-- pv_equiv track=rewrite | github.com/alebondarenko/comparely | System_demo/seq_lab/SeqLabeller.py | add_labels_for_bpe_suffix
-- ===== SOURCE A (Python) =====
-- def add_labels_for_bpe_suffix(labels, bpe_masks):
--     result_labels = []
--     for l_sent, m_sent in zip(labels, bpe_masks):
--         m_sent = m_sent
--         sent_res = []
--         i = 0
--         for l in l_sent:
--             sent_res.append(l)
--
--             i += 1
--             while i < len(m_sent) and (m_sent[i] == 0):
--                 i += 1
--                 sent_res.append('<pad>')
--
--         result_labels.append(sent_res)
--
--     return result_labels
-- ===== SOURCE B (Python) =====
-- def add_labels_for_bpe_suffix(labels, bpe_masks):
--     result_labels = []
--     for l_sent, m_sent in zip(labels, bpe_masks):
--         # pass 1: segment table of zero-run lengths after each group boundary
--         pad_counts = []
--         j = 0
--         n = len(m_sent)
--         while j < n:
--             k = j + 1
--             while k < n and m_sent[k] == 0:
--                 k += 1
--             pad_counts.append(k - j - 1)
--             j = k
--         # pass 2: emit labels, padding each by its group's zero count
--         sent_res = []
--         for idx, l in enumerate(l_sent):
--             sent_res.append(l)
--             if idx < len(pad_counts):
--                 sent_res.extend(['<pad>'] * pad_counts[idx])
--         result_labels.append(sent_res)
--     return result_labels
-- ===== Notes on version B (the rewrite author's own statement) =====
-- stated objective: alternative
-- what changed: A interleaves one two-pointer walk that emits a label then scans forward over zeros emitting pads; B first builds a per-group zero-count table from each mask in one pass, then in a second pass emits each enumerated label followed by its table entry of pads.
import Mathlib
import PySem

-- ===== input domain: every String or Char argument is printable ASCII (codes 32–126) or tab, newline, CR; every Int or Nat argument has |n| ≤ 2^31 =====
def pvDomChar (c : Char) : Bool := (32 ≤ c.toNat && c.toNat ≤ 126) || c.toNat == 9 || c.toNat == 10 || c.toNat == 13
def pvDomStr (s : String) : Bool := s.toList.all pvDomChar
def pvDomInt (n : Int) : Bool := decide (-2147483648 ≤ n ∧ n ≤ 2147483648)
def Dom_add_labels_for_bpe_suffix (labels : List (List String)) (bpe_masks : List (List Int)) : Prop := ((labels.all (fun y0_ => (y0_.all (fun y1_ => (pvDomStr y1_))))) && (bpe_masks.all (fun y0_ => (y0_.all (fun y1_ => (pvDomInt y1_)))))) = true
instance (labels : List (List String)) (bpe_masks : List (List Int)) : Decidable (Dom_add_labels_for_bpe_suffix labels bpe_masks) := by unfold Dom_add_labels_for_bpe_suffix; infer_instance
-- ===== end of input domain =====

-- B replaces A's interleaved two-pointer walk by a two-pass decomposition (build a
-- per-group zero-count table, then emit labels with their pads); objective: alternative.

-- ===== PORT A =====

-- the inner 'while i < len(m_sent) and m_sent[i] == 0' loop; i ≥ 0 always, so Nat index
-- and getD are exact (the default 1 is never read: the guard has i < m.length)
def whileA (m : List Int) (i : Nat) (acc : List String) : Nat × List String :=
  if h : i < m.length ∧ m.getD i 1 = 0 then whileA m (i + 1) (acc ++ ["<pad>"]) else (i, acc)
termination_by m.length - i
decreasing_by obtain ⟨h1, _⟩ := h; omega

-- body of A's outer 'for l_sent, m_sent in zip(...)': state (i, sent_res)
def sentA (l : List String) (m : List Int) : List String :=
  (l.foldl (fun (st : Nat × List String) lab => whileA m (st.1 + 1) (st.2 ++ [lab])) (0, [])).2

def add_labels_for_bpe_suffix (labels : List (List String)) (bpe_masks : List (List Int)) : List (List String) :=
  (labels.zip bpe_masks).foldl (fun acc p => acc ++ [sentA p.1 p.2]) []

-- ===== PORT B =====

-- B's inner 'while k < n and m_sent[k] == 0: k += 1'
def skipB (m : List Int) (k : Nat) : Nat :=
  if h : k < m.length ∧ m.getD k 1 = 0 then skipB m (k + 1) else k
termination_by m.length - k
decreasing_by obtain ⟨h1, _⟩ := h; omega

theorem skipB_ge (m : List Int) (k : Nat) : k ≤ skipB m k := by
  rw [skipB]
  split
  · have := skipB_ge m (k + 1); omega
  · exact Nat.le_refl k
termination_by m.length - k
decreasing_by rename_i h; obtain ⟨h1, _⟩ := h; omega

-- B's first pass: 'while j < n: k = skipB(j+1); pad_counts.append(k - j - 1); j = k'
def padTableB (m : List Int) (j : Nat) : List Nat :=
  if h : j < m.length then (skipB m (j + 1) - j - 1) :: padTableB m (skipB m (j + 1))
  else []
termination_by m.length - j
decreasing_by have := skipB_ge m (j + 1); omega

-- B's second pass: 'for idx, l in enumerate(l_sent): append l; if idx < len(pads): extend pads'
def emitB (l : List String) (pads : List Nat) : List String :=
  (l.foldl (fun (st : Nat × List String) lab =>
      let r := st.2 ++ [lab]
      (st.1 + 1, if st.1 < pads.length then r ++ List.replicate (pads.getD st.1 0) "<pad>" else r))
    (0, [])).2

def add_labels_for_bpe_suffix_alt (labels : List (List String)) (bpe_masks : List (List Int)) : List (List String) :=
  (labels.zip bpe_masks).foldl (fun acc p => acc ++ [emitB p.1 (padTableB p.2 0)]) []

-- ===== PRECONDITION & SPEC =====
def Spec_add_labels_for_bpe_suffix (labels : List (List String)) (bpe_masks : List (List Int)) (out : List (List String)) : Prop := out = add_labels_for_bpe_suffix_alt labels bpe_masks
instance (labels : List (List String)) (bpe_masks : List (List Int)) (out : List (List String)) : Decidable (Spec_add_labels_for_bpe_suffix labels bpe_masks out) := by unfold Spec_add_labels_for_bpe_suffix; infer_instance

-- ===== CLAIM (what is proved, stated in full; the proofs are below) =====
def Claim_equal_add_labels_for_bpe_suffix : Prop := ∀ (labels : List (List String)) (bpe_masks : List (List Int)), Dom_add_labels_for_bpe_suffix labels bpe_masks → Spec_add_labels_for_bpe_suffix labels bpe_masks (add_labels_for_bpe_suffix labels bpe_masks)

-- ===== LEMMAS AND PROOFS =====

-- common reference shape: each label followed by its group's pads
def interleave : List String → List Nat → List String
  | [], _ => []
  | x :: ls, [] => x :: interleave ls []
  | x :: ls, c :: cs => x :: (List.replicate c "<pad>" ++ interleave ls cs)

theorem whileA_eq (m : List Int) (i : Nat) (acc : List String) :
    whileA m i acc = (skipB m i, acc ++ List.replicate (skipB m i - i) "<pad>") := by
  by_cases h : i < m.length ∧ m.getD i 1 = 0
  · have hs : skipB m i = skipB m (i + 1) := by rw [skipB, dif_pos h]
    rw [whileA, dif_pos h, whileA_eq m (i + 1), hs]
    have hge := skipB_ge m (i + 1)
    have h1 : skipB m (i + 1) - i = (skipB m (i + 1) - (i + 1)) + 1 := by omega
    rw [h1, List.replicate_succ]
    simp
  · have hs : skipB m i = i := by rw [skipB, dif_neg h]
    rw [whileA, dif_neg h, hs]
    simp
termination_by m.length - i
decreasing_by obtain ⟨h1, _⟩ := h; omega

theorem foldA_eq (m : List Int) (l : List String) : ∀ (i : Nat) (res : List String),
    (l.foldl (fun (st : Nat × List String) lab => whileA m (st.1 + 1) (st.2 ++ [lab])) (i, res)).2
      = res ++ interleave l (padTableB m i) := by
  induction l with
  | nil => intro i res; simp [interleave]
  | cons x ls ih =>
    intro i res
    rw [List.foldl_cons, whileA_eq, ih]
    dsimp only
    by_cases hp : i < m.length
    · conv_rhs => rw [padTableB, dif_pos hp]
      have h1 : skipB m (i + 1) - (i + 1) = skipB m (i + 1) - i - 1 := by omega
      simp [interleave, h1]
    · have hk : skipB m (i + 1) = i + 1 := by
        rw [skipB, dif_neg]; intro hc; exact hp (by omega)
      conv_rhs => rw [padTableB, dif_neg hp]
      rw [hk, padTableB, dif_neg (by omega : ¬ i + 1 < m.length)]
      simp [interleave]

theorem emit_go (pads : List Nat) (l : List String) : ∀ (s : Nat) (res : List String),
    (l.foldl (fun (st : Nat × List String) lab =>
        let r := st.2 ++ [lab]
        (st.1 + 1, if st.1 < pads.length then r ++ List.replicate (pads.getD st.1 0) "<pad>" else r))
      (s, res)).2 = res ++ interleave l (pads.drop s) := by
  induction l with
  | nil => intro s res; simp [interleave]
  | cons x ls ih =>
    intro s res
    simp only [List.foldl_cons]
    by_cases h : s < pads.length
    · have hd : pads.drop s = pads.getD s 0 :: pads.drop (s + 1) := by
        rw [List.drop_eq_getElem_cons h, List.getD_eq_getElem _ _ h]
      simp only [if_pos h, ih, hd]
      simp [interleave]
    · have hd : pads.drop s = [] := List.drop_eq_nil_of_le (by omega)
      have hd1 : pads.drop (s + 1) = [] := List.drop_eq_nil_of_le (by omega)
      simp only [if_neg h, ih, hd, hd1]
      simp [interleave]

theorem sent_eq (l : List String) (m : List Int) : sentA l m = emitB l (padTableB m 0) := by
  unfold sentA emitB
  rw [foldA_eq, emit_go]
  simp

-- ===== VERDICT (by name: the statement is the Claim_ definition above) =====
theorem add_labels_for_bpe_suffix_spec : Claim_equal_add_labels_for_bpe_suffix := by
  intro labels bpe_masks _
  unfold Spec_add_labels_for_bpe_suffix add_labels_for_bpe_suffix add_labels_for_bpe_suffix_alt
  rw [PySem.List.foldl_append_singleton_eq_map, PySem.List.foldl_append_singleton_eq_map]
  simp only [sent_eq]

---+---

* [EXERCISE DETAILS]: Your task is to return each line of the data above that contains the string "inner".

* [EXERCISE SOLUTION]:
-- the inner 'while i < len(m_sent) and m_sent[i] == 0' loop; i ≥ 0 always, so Nat index
-- B's inner 'while k < n and m_sent[k] == 0: k += 1'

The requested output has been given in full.